__Task brief__: In the entries that follow, how many lines hold the string "simpa"? Give only that number.

__Records to process__:
═══

-- pv_equiv track=rewrite | github.com/leodavid0109/Fundamentos_Programaci-n_Python | Módulo 12; Aplicaciones (parte 3)/Matrices triangulares y diagonales.py | triangular_inferior
-- ===== SOURCE A (Python) =====
-- def triangular_inferior(matriz):
--     for i in range(len(matriz)-1):
--         for j in range(i+1, len(matriz)):
--             if matriz[i][j] != 0:
--                 return False
--     for i in range(1, len(matriz)):
--         for j in range(i):
--             if matriz[i][j] != 0:
--                 return True
--     return False
-- ===== SOURCE B (Python) =====
-- def triangular_inferior(matriz):
--     # Stage 1: per-row nonzero-index profile (first and last nonzero column
--     # among the columns 0..n-1 that exist); Stage 2: compare profiles to the
--     # diagonal: lower triangular (non-diagonal) iff every last <= its row
--     # index and some first < its row index.
--     n = len(matriz)
--     prof = []
--     for fila in matriz:
--         nz = [j for j, x in enumerate(fila[:n]) if x != 0]
--         prof.append((min(nz, default=n), max(nz, default=-1)))
--     return all(last <= i for i, (first, last) in enumerate(prof)) \
--         and any(first < i for i, (first, last) in enumerate(prof))
-- ===== Notes on version B (the rewrite author's own statement) =====
-- stated objective: alternative
-- what changed: Instead of scanning the upper and lower triangles, B first builds a per-row profile of the first and last nonzero column index (restricted to columns 0..n-1), then decides by comparing the profile against the diagonal: all last-indices <= row index and some first-index < row index.
import Mathlib
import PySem

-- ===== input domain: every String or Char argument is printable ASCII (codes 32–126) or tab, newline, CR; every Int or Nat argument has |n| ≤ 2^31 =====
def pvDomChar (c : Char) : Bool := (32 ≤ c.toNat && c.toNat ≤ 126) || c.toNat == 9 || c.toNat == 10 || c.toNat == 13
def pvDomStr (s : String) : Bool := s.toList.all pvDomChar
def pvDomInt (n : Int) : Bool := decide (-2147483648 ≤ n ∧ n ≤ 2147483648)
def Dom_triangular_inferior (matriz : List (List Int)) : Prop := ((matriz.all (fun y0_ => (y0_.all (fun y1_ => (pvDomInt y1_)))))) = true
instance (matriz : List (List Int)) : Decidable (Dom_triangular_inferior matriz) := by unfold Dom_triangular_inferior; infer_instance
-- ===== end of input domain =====

-- B replaces A's two triangle scans by a staged pipeline: build a per-row profile of the
-- first/last nonzero column index, then compare the profile to the diagonal (objective: alternative).

-- ===== PORT A =====
-- matriz[i][j]; exact wherever Python A evaluates it without IndexError (inside Pre_ every
-- access A performs before returning is in range, so the getD 0 default is never decisive)
def pvCell (matriz : List (List Int)) (i j : Int) : Int :=
  ((PySem.List.pyGet? matriz i).bind (fun row => PySem.List.pyGet? row j)).getD 0

-- 'for … return False' = any over the range; then 'for … return True' = any; else False
def triangular_inferior (matriz : List (List Int)) : Bool :=
  if (PySem.List.pyRange 0 ((matriz.length : Int) - 1) 1).any (fun i =>
       (PySem.List.pyRange (i + 1) (matriz.length : Int) 1).any (fun j => pvCell matriz i j ≠ 0)) then
    false
  else if (PySem.List.pyRange 1 (matriz.length : Int) 1).any (fun i =>
       (PySem.List.pyRange 0 i 1).any (fun j => pvCell matriz i j ≠ 0)) then
    true
  else
    false

-- ===== PORT B =====
-- per-row profile (min(nz, default=n), max(nz, default=-1)) where nz is the
-- nonzero-index comprehension over fila[:n]
def pvProfRow (n : Int) (fila : List Int) : Int × Int :=
  let nz := ((PySem.List.enumerate (PySem.List.slice fila none (some n)) 0).filter
      (fun p => p.2 ≠ 0)).map (fun p => p.1)
  ((PySem.List.min? nz (fun j => j)).getD n, (PySem.List.max? nz (fun j => j)).getD (-1))

def triangular_inferior_alt (matriz : List (List Int)) : Bool :=
  let prof := matriz.map (pvProfRow (matriz.length : Int))
  ((PySem.List.enumerate prof 0).all (fun p => decide (p.2.2 ≤ p.1))) &&
  ((PySem.List.enumerate prof 0).any (fun p => decide (p.2.1 < p.1)))

-- ===== PRECONDITION & SPEC =====
-- the in-range upper part of row i is all zero (cols i+1..n-1 that exist)
def pvRowU (m : List (List Int)) (i : Nat) : Bool :=
  (PySem.List.slice (m.getD i []) (some ((i : Int) + 1)) (some (m.length : Int))).all (fun x => x == 0)
-- the in-range lower part of row i is all zero (cols 0..i-1 that exist)
def pvRowL (m : List (List Int)) (i : Nat) : Bool :=
  (PySem.List.slice (m.getD i []) none (some (i : Int))).all (fun x => x == 0)

-- Pre_ = exactly the inputs on which Python A returns normally: A raises IndexError iff its
-- first pass reaches a row shorter than n before any nonzero upper entry, or the first pass
-- completes cleanly and the second pass reaches a row i shorter than i before any nonzero
-- lower entry; Pre_ negates those two raise conditions.
def Pre_triangular_inferior (matriz : List (List Int)) : Prop :=
  (¬ ∃ i, i < matriz.length - 1 ∧ pvRowU matriz i = true ∧
      (matriz.getD i []).length < matriz.length ∧
      ∀ k, k < i → (pvRowU matriz k = true ∧ matriz.length ≤ (matriz.getD k []).length)) ∧
  ((∀ i, i < matriz.length - 1 → (pvRowU matriz i = true ∧ matriz.length ≤ (matriz.getD i []).length)) →
    ¬ ∃ i, i < matriz.length ∧ 1 ≤ i ∧ pvRowL matriz i = true ∧
      (matriz.getD i []).length < i ∧
      ∀ k, 1 ≤ k → k < i → (pvRowL matriz k = true ∧ k ≤ (matriz.getD k []).length))
instance (matriz : List (List Int)) : Decidable (Pre_triangular_inferior matriz) := by unfold Pre_triangular_inferior; infer_instance

def pvWitness_triangular_inferior : List (List Int) := [[1, 0], [2, 3]]

def Spec_triangular_inferior (matriz : List (List Int)) (out : Bool) : Prop := out = triangular_inferior_alt matriz
instance (matriz : List (List Int)) (out : Bool) : Decidable (Spec_triangular_inferior matriz out) := by unfold Spec_triangular_inferior; infer_instance

-- ===== CLAIM (what is proved, stated in full; the proofs are below) =====
def Claim_equal_triangular_inferior : Prop := ∀ (matriz : List (List Int)), Dom_triangular_inferior matriz → Pre_triangular_inferior matriz → Spec_triangular_inferior matriz (triangular_inferior matriz)

-- ===== LEMMAS AND PROOFS =====

-- canonical forms of "some in-range upper / lower entry is nonzero"
def pvPU (m : List (List Int)) : Prop :=
  ∃ a b : Nat, a < b ∧ b < m.length ∧ (m.getD a []).getD b 0 ≠ 0
def pvPL (m : List (List Int)) : Prop :=
  ∃ a b : Nat, b < a ∧ a < m.length ∧ (m.getD a []).getD b 0 ≠ 0

theorem pvCell_cast (m : List (List Int)) (a b : Nat) :
    pvCell m (a : Int) (b : Int) = (m.getD a []).getD b 0 := by
  simp only [pvCell, PySem.List.pyGet?_natCast, List.getD_eq_getElem?_getD]
  cases h : m[a]? with
  | none => simp
  | some row => simp

theorem pvA_upper_iff (m : List (List Int)) :
    ((PySem.List.pyRange 0 ((m.length : Int) - 1) 1).any (fun i =>
       (PySem.List.pyRange (i + 1) (m.length : Int) 1).any (fun j => pvCell m i j ≠ 0)) = true)
    ↔ pvPU m := by
  simp only [List.any_eq_true, PySem.List.mem_pyRange_one, decide_eq_true_eq]
  constructor
  · rintro ⟨i, ⟨hi0, hi1⟩, j, ⟨hj0, hj1⟩, hne⟩
    refine ⟨i.toNat, j.toNat, by omega, by omega, ?_⟩
    have hci : ((i.toNat : Nat) : Int) = i := by omega
    have hcj : ((j.toNat : Nat) : Int) = j := by omega
    rw [← hci, ← hcj, pvCell_cast] at hne
    exact hne
  · rintro ⟨a, b, hab, hb, hne⟩
    exact ⟨(a : Int), ⟨by omega, by omega⟩, (b : Int), ⟨by omega, by omega⟩,
      by rw [pvCell_cast]; exact hne⟩

theorem pvA_lower_iff (m : List (List Int)) :
    ((PySem.List.pyRange 1 (m.length : Int) 1).any (fun i =>
       (PySem.List.pyRange 0 i 1).any (fun j => pvCell m i j ≠ 0)) = true)
    ↔ pvPL m := by
  simp only [List.any_eq_true, PySem.List.mem_pyRange_one, decide_eq_true_eq]
  constructor
  · rintro ⟨i, ⟨hi0, hi1⟩, j, ⟨hj0, hj1⟩, hne⟩
    refine ⟨i.toNat, j.toNat, by omega, by omega, ?_⟩
    have hci : ((i.toNat : Nat) : Int) = i := by omega
    have hcj : ((j.toNat : Nat) : Int) = j := by omega
    rw [← hci, ← hcj, pvCell_cast] at hne
    exact hne
  · rintro ⟨a, b, hab, ha, hne⟩
    exact ⟨(a : Int), ⟨by omega, by omega⟩, (b : Int), ⟨by omega, by omega⟩,
      by rw [pvCell_cast]; exact hne⟩

-- membership in the row's nonzero-index list
theorem pvMem_nz (n : Nat) (fila : List Int) (j : Int) :
    (j ∈ ((PySem.List.enumerate (PySem.List.slice fila none (some (n : Int))) 0).filter
        (fun p => p.2 ≠ 0)).map (fun p => p.1))
    ↔ ∃ k : Nat, j = (k : Int) ∧ k < fila.length ∧ k < n ∧ fila.getD k 0 ≠ 0 := by
  rw [PySem.List.slice_to_natCast]
  simp only [List.mem_map, List.mem_filter, PySem.List.mem_enumerate_iff]
  constructor
  · rintro ⟨p, ⟨⟨k, hk, rfl⟩, hnz⟩, rfl⟩
    simp only [List.length_take, lt_min_iff] at hk
    refine ⟨k, by simp, by omega, by omega, ?_⟩
    rw [List.getD_eq_getElem _ _ (by omega : k < fila.length)]
    have : (fila.take n)[k] = fila[k] := List.getElem_take
    rw [this] at hnz
    simpa using hnz
  · rintro ⟨k, rfl, hkl, hkn, hnz⟩
    have hk : k < (fila.take n).length := by simp; omega
    refine ⟨((0 : Int) + (k : Int), (fila.take n)[k]), ⟨⟨k, hk, rfl⟩, ?_⟩, by simp⟩
    have : (fila.take n)[k] = fila[k] := List.getElem_take
    rw [List.getD_eq_getElem _ _ hkl] at hnz
    simpa [this] using hnz

-- last-nonzero profile vs diagonal
theorem pvProf_last (n : Nat) (fila : List Int) (i : Nat) :
    ((pvProfRow (n : Int) fila).2 ≤ (i : Int))
    ↔ ∀ k : Nat, k < fila.length → k < n → fila.getD k 0 ≠ 0 → k ≤ i := by
  unfold pvProfRow
  simp only
  set nz := ((PySem.List.enumerate (PySem.List.slice fila none (some (n : Int))) 0).filter
      (fun p => p.2 ≠ 0)).map (fun p => p.1) with hnz
  cases hmx : PySem.List.max? nz (fun j => j) with
  | none =>
    have he : nz = [] := (PySem.List.max?_eq_none_iff _ _).1 hmx
    simp only [Option.getD_none]
    constructor
    · intro _ k hkl hkn hkz
      have : (k : Int) ∈ nz := (pvMem_nz n fila _).2 ⟨k, rfl, hkl, hkn, hkz⟩
      rw [he] at this; simp at this
    · intro _; omega
  | some mx =>
    simp only [Option.getD_some]
    constructor
    · intro hle k hkl hkn hkz
      have hk : (k : Int) ∈ nz := (pvMem_nz n fila _).2 ⟨k, rfl, hkl, hkn, hkz⟩
      have := PySem.List.max?_isMax hmx _ hk
      simp only at this
      omega
    · intro hall
      have hm := PySem.List.max?_mem hmx
      obtain ⟨k, rfl, hkl, hkn, hkz⟩ := (pvMem_nz n fila _).1 hm
      have := hall k hkl hkn hkz
      omega

-- first-nonzero profile vs diagonal (needs i < n so the empty-row default n cannot be < i)
theorem pvProf_first (n : Nat) (fila : List Int) (i : Nat) (hi : i < n) :
    ((pvProfRow (n : Int) fila).1 < (i : Int))
    ↔ ∃ k : Nat, k < i ∧ k < fila.length ∧ fila.getD k 0 ≠ 0 := by
  unfold pvProfRow
  simp only
  set nz := ((PySem.List.enumerate (PySem.List.slice fila none (some (n : Int))) 0).filter
      (fun p => p.2 ≠ 0)).map (fun p => p.1) with hnz
  cases hmn : PySem.List.min? nz (fun j => j) with
  | none =>
    have he : nz = [] := (PySem.List.min?_eq_none_iff _ _).1 hmn
    simp only [Option.getD_none]
    constructor
    · intro h; omega
    · rintro ⟨k, hki, hkl, hkz⟩
      have : (k : Int) ∈ nz := (pvMem_nz n fila _).2 ⟨k, rfl, hkl, by omega, hkz⟩
      rw [he] at this; simp at this
  | some mn =>
    simp only [Option.getD_some]
    constructor
    · intro hlt
      have hm := PySem.List.min?_mem hmn
      obtain ⟨k, rfl, hkl, hkn, hkz⟩ := (pvMem_nz n fila _).1 hm
      exact ⟨k, by omega, hkl, hkz⟩
    · rintro ⟨k, hki, hkl, hkz⟩
      have hk : (k : Int) ∈ nz := (pvMem_nz n fila _).2 ⟨k, rfl, hkl, by omega, hkz⟩
      have := PySem.List.min?_isMin hmn _ hk
      simp only at this
      omega

theorem pvB_all_iff (m : List (List Int)) :
    (((PySem.List.enumerate (m.map (pvProfRow (m.length : Int))) 0).all
        (fun p => decide (p.2.2 ≤ p.1))) = true) ↔ ¬ pvPU m := by
  simp only [List.all_eq_true, PySem.List.mem_enumerate_iff, decide_eq_true_eq]
  constructor
  · rintro hall ⟨a, b, hab, hb, hne⟩
    have ha : a < m.length := by omega
    have hbl : b < (m.getD a []).length := by
      by_contra hge
      rw [List.getD_eq_default _ _ (by omega)] at hne; exact hne rfl
    have h := hall ((0 : Int) + (a : Int), (m.map (pvProfRow (m.length : Int)))[a]'(by simpa using ha))
      ⟨a, by simpa using ha, rfl⟩
    simp only [List.getElem_map] at h
    have hrow : m[a] = m.getD a [] := (List.getD_eq_getElem m [] ha).symm
    rw [hrow] at h
    have h2 := (pvProf_last m.length (m.getD a []) a).1 (by simpa using h) b hbl hb hne
    omega
  · intro hnu p hp
    obtain ⟨k, hk, rfl⟩ := hp
    simp only [List.length_map] at hk
    simp only [List.getElem_map]
    have hrow : m[k] = m.getD k [] := (List.getD_eq_getElem m [] hk).symm
    rw [hrow]
    have : ((pvProfRow (m.length : Int) (m.getD k [])).2 ≤ (k : Int)) := by
      rw [pvProf_last]
      intro j hjl hjn hjz
      by_contra hgt
      exact hnu ⟨k, j, by omega, hjn, hjz⟩
    simpa using this

theorem pvB_any_iff (m : List (List Int)) :
    (((PySem.List.enumerate (m.map (pvProfRow (m.length : Int))) 0).any
        (fun p => decide (p.2.1 < p.1))) = true) ↔ pvPL m := by
  simp only [List.any_eq_true, PySem.List.mem_enumerate_iff, decide_eq_true_eq]
  constructor
  · rintro ⟨p, ⟨k, hk, rfl⟩, hlt⟩
    simp only [List.length_map] at hk
    simp only [List.getElem_map] at hlt
    have hrow : m[k] = m.getD k [] := (List.getD_eq_getElem m [] hk).symm
    rw [hrow] at hlt
    obtain ⟨b, hbk, hbl, hbz⟩ := (pvProf_first m.length (m.getD k []) k hk).1 (by simpa using hlt)
    exact ⟨k, b, hbk, hk, hbz⟩
  · rintro ⟨a, b, hba, ha, hne⟩
    have hbl : b < (m.getD a []).length := by
      by_contra hge
      rw [List.getD_eq_default _ _ (by omega)] at hne; exact hne rfl
    refine ⟨((0 : Int) + (a : Int), (m.map (pvProfRow (m.length : Int)))[a]'(by simpa using ha)),
      ⟨a, by simpa using ha, rfl⟩, ?_⟩
    simp only [List.getElem_map]
    have hrow : m[a] = m.getD a [] := (List.getD_eq_getElem m [] ha).symm
    rw [hrow]
    have : ((pvProfRow (m.length : Int) (m.getD a [])).1 < (a : Int)) :=
      (pvProf_first m.length (m.getD a []) a ha).2 ⟨b, hba, hbl, hne⟩
    simpa using this

-- ===== VERDICT (by name: the statement is the Claim_ definition above) =====
theorem triangular_inferior_spec : Claim_equal_triangular_inferior := by
  intro m _ _
  show triangular_inferior m = triangular_inferior_alt m
  have hu := pvB_all_iff m
  have hl := pvB_any_iff m
  have hA1 := pvA_upper_iff m
  have hA2 := pvA_lower_iff m
  unfold triangular_inferior triangular_inferior_alt
  simp only
  cases hb1 : ((PySem.List.enumerate (m.map (pvProfRow (m.length : Int))) 0).all
      (fun p => decide (p.2.2 ≤ p.1))) <;>
    cases hb2 : ((PySem.List.enumerate (m.map (pvProfRow (m.length : Int))) 0).any
      (fun p => decide (p.2.1 < p.1))) <;> simp_all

═══

__Reply__: 10